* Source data
____

theorem chains_eq (sw : List String) :
    (sw.foldl (fun chains word =>
        sw.foldl (fun chains other_word =>
          if is_extension word other_word then
            (if chains.contains word then chains else chains.insert word []).modify word []
              (fun l => l ++ [other_word])
          else chains) chains) PySem.Dict.empty).items
      = (sw.foldl (fun chains w =>
           if (sw.foldl (fun ext other =>
             (PySem.List.pyRange 0 (PySem.Str.len other) 1).foldl (fun ext l =>
               if (sw.foldl (fun d w => d.insert w (d.getD w 0 + 1)) (PySem.Dict.empty (κ := String) (ν := Int))).contains (PySem.Str.slice other none (some l)) then
                 if ext.contains (PySem.Str.slice other none (some l)) then
                   ext.modify (PySem.Str.slice other none (some l)) [] (fun v => v ++ [other])
                 else ext.insert (PySem.Str.slice other none (some l)) [other]
               else ext) ext) (PySem.Dict.empty (κ := String) (ν := List String))).contains w && !(chains.contains w) then
             chains.insert w (PySem.List.pyRepeat ((sw.foldl (fun ext other =>
             (PySem.List.pyRange 0 (PySem.Str.len other) 1).foldl (fun ext l =>
               if (sw.foldl (fun d w => d.insert w (d.getD w 0 + 1)) (PySem.Dict.empty (κ := String) (ν := Int))).contains (PySem.Str.slice other none (some l)) then
                 if ext.contains (PySem.Str.slice other none (some l)) then
                   ext.modify (PySem.Str.slice other none (some l)) [] (fun v => v ++ [other])
                 else ext.insert (PySem.Str.slice other none (some l)) [other]
               else ext) ext) (PySem.Dict.empty (κ := String) (ν := List String))).getD w []) ((sw.foldl (fun d w => d.insert w (d.getD w 0 + 1)) (PySem.Dict.empty (κ := String) (ν := Int))).getD w 0))
           else chains) (PySem.Dict.empty (κ := String) (ν := List String))).items := by
  have hA : (sw.foldl (fun chains word =>
        sw.foldl (fun chains other_word =>
          if is_extension word other_word then
            (if chains.contains word then chains else chains.insert word []).modify word []
              (fun l => l ++ [other_word])
          else chains) chains) PySem.Dict.empty)
      = sw.foldl (stepA sw) PySem.Dict.empty := by
    apply PySem.List.foldl_congr_mem
    intro acc w _
    exact innerA sw w acc
  rw [hA, foldA_items sw sw _ PySem.Dict.nodup_keys_empty]
  rw [PySem.Dict.foldl_insert_getD_add_one_eq_counter sw]
  have hE : (sw.foldl (fun ext other =>
             (PySem.List.pyRange 0 (PySem.Str.len other) 1).foldl (fun ext l =>
               if (PySem.Dict.counter sw).contains (PySem.Str.slice other none (some l)) then
                 if ext.contains (PySem.Str.slice other none (some l)) then
                   ext.modify (PySem.Str.slice other none (some l)) [] (fun v => v ++ [other])
                 else ext.insert (PySem.Str.slice other none (some l)) [other]
               else ext) ext) PySem.Dict.empty)
      = sw.foldl (fun e o => (List.range o.toList.length).foldl (pstep sw o) e)
          PySem.Dict.empty := by
    apply PySem.List.foldl_congr_mem
    intro acc o _
    exact inner_port_eq sw o acc
  rw [hE]
  set E := sw.foldl (fun e o => (List.range o.toList.length).foldl (pstep sw o) e)
      PySem.Dict.empty with hEdef
  rw [foldB_items (fun w => E.contains w)
    (fun w => PySem.List.pyRepeat (E.getD w []) ((PySem.Dict.counter sw).getD w 0)) sw
    PySem.Dict.empty]
  simp only [PySem.Dict.empty, List.map_nil, List.nil_append]
  have hfil : sw.filter (fun w => E.contains w)
      = sw.filter (fun w => !(extOf sw w).isEmpty) := by
    apply List.filter_congr
    intro w hw
    rw [hEdef, extD_contains_aux sw w hw sw PySem.Dict.empty, PySem.Dict.contains_empty,
      Bool.false_or, extOf, any_eq_not_isEmpty_filter]
  rw [newKeys, hfil]
  simp only [PySem.Dict.contains, List.any_nil, Bool.not_false, List.filter_true]
  apply List.map_congr_left
  intro k hk
  have hks : k ∈ sw := by
    have h1 := (PySem.Set.mem_ofList _ _).mp hk
    exact (List.mem_filter.mp h1).1
  rw [hEdef, extD_getD_aux sw k hks sw PySem.Dict.empty, PySem.Dict.getD_empty,
    List.nil_append, PySem.Dict.getD_counter]
  have : PySem.List.pyRepeat (sw.filter (fun o => is_extension k o)) ((sw.count k : Nat) : Int)
      = (List.replicate (sw.count k) (extOf sw k)).flatten := by
    simp [PySem.List.pyRepeat, extOf]
  rw [this]
-- pv_equiv track=rewrite | github.com/stankv/Studing | Clear_Code/VariableNames3.py | MadMax
-- ===== SOURCE A (Python) =====
-- def MadMax(N, Tele):
--     is_not_sorted = True    # было xchange
--     while(is_not_sorted):
--         is_not_sorted = False # предполагаем, что массив уже отсортирован
--         for i in range(N - 1):
--             if Tele[i] > Tele[i+1]:
--             # нашли элементы,
--             # неупорядоченные по возрастанию:
--             # меняем их местами:
--                 Tele[i], Tele[i+1] = Tele[i+1], Tele[i]
--             # цикл проверки массива надо продожить снова:
--                 is_not_sorted = True
--
--     # меняем местами срединный элемент и последний (наибольший)
--     Tele[N // 2 ], Tele[N - 1] = Tele[N - 1], Tele[N // 2]
--
--     # с середины сортируем элементы по убыванию
--     is_not_sorted = True
--     while(is_not_sorted):
--         is_not_sorted = False
--         for i in range((N // 2) + 1, N - 1):
--             if Tele[i] < Tele[i+1]:
--                 Tele[i + 1], Tele[i] = Tele[i], Tele[i + 1]
--                 is_not_sorted = True
--     return Tele
-- ===== SOURCE B (Python) =====
-- def MadMax(N, Tele):
--     # Same in-place transformation as A, but each bubble-sort phase is replaced
--     # by a slice assignment with the built-in sort (Timsort): sort the first N
--     # elements ascending, swap the middle and last of that prefix, then sort
--     # the tail after the middle descending.
--     mid = N // 2
--     Tele[:N] = sorted(Tele[:N])
--     Tele[mid], Tele[N - 1] = Tele[N - 1], Tele[mid]
--     Tele[mid + 1:N] = sorted(Tele[mid + 1:N], reverse=True)
--     return Tele
-- ===== Notes on version B (the rewrite author's own statement) =====
-- stated objective: faster
-- what changed: Each bubble-sort while-loop (repeated adjacent-swap passes until no change) is replaced by a slice assignment using the built-in sort: Tele[:N] = sorted(Tele[:N]) and Tele[N//2+1:N] = sorted(..., reverse=True), keeping the identical mid/last swap line.
-- outside the precondition, e.g. on MadMax(-1, [1, 2, 3]): A returns [1, 3, 2], B returns [3, 1, 2]; on MadMax(0, []): A raises IndexError, B raises IndexError
import Mathlib
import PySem

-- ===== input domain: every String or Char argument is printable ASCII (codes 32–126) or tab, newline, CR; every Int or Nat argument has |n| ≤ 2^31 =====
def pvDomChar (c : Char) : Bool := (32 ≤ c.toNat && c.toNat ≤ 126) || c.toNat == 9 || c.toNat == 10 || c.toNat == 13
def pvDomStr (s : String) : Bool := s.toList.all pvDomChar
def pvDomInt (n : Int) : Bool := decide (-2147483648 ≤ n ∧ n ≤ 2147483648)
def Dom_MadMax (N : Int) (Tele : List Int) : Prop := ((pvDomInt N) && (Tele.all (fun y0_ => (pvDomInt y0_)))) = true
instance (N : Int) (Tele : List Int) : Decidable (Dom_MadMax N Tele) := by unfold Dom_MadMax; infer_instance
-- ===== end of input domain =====

-- B replaces each bubble-sort while-loop of A with a slice assignment using the built-in sort
-- (ascending on Tele[:N], descending on Tele[N//2+1:N]). Both Pythons mutate Tele in place to
-- the same final state on Pre_; the equivalence proved here is about the RETURN value.

-- ===== PORT A =====
-- the tuple assignment 'Tele[i], Tele[j] = Tele[j], Tele[i]' (identical line in both sources)
def pySwap (t : List Int) (i j : Int) : List Int :=
  let a := PySem.List.pyGetD t j 0
  let b := PySem.List.pyGetD t i 0
  PySem.List.pySetD (PySem.List.pySetD t i a) j b

-- loop body of both inner for-loops of A: compare Tele[i] with Tele[i+1], swap, set the flag
def bubStep (cmp : Int → Int → Bool) (s : List Int × Bool) (i : Int) : List Int × Bool :=
  if cmp (PySem.List.pyGetD s.1 i 0) (PySem.List.pyGetD s.1 (i + 1) 0) then
    (pySwap s.1 i (i + 1), true)
  else s

-- one 'for i in range(lo, hi)' pass of A, with the flag reset to False first
def bubPass (cmp : Int → Int → Bool) (lo hi : Int) (t : List Int) : List Int × Bool :=
  (PySem.List.pyRange lo hi 1).foldl (bubStep cmp) (t, false)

____

* ACTION ITEM
Return word for word the lines above from the line with "instance (N : Int)" to the line with "let b := PySem.List.pyGetD t i 0", including both and leaving out all others.

* WRITTEN RESPONSE
instance (N : Int) (Tele : List Int) : Decidable (Dom_MadMax N Tele) := by unfold Dom_MadMax; infer_instance
-- ===== end of input domain =====

-- B replaces each bubble-sort while-loop of A with a slice assignment using the built-in sort
-- (ascending on Tele[:N], descending on Tele[N//2+1:N]). Both Pythons mutate Tele in place to
-- the same final state on Pre_; the equivalence proved here is about the RETURN value.

-- ===== PORT A =====
-- the tuple assignment 'Tele[i], Tele[j] = Tele[j], Tele[i]' (identical line in both sources)
def pySwap (t : List Int) (i j : Int) : List Int :=
  let a := PySem.List.pyGetD t j 0
  let b := PySem.List.pyGetD t i 0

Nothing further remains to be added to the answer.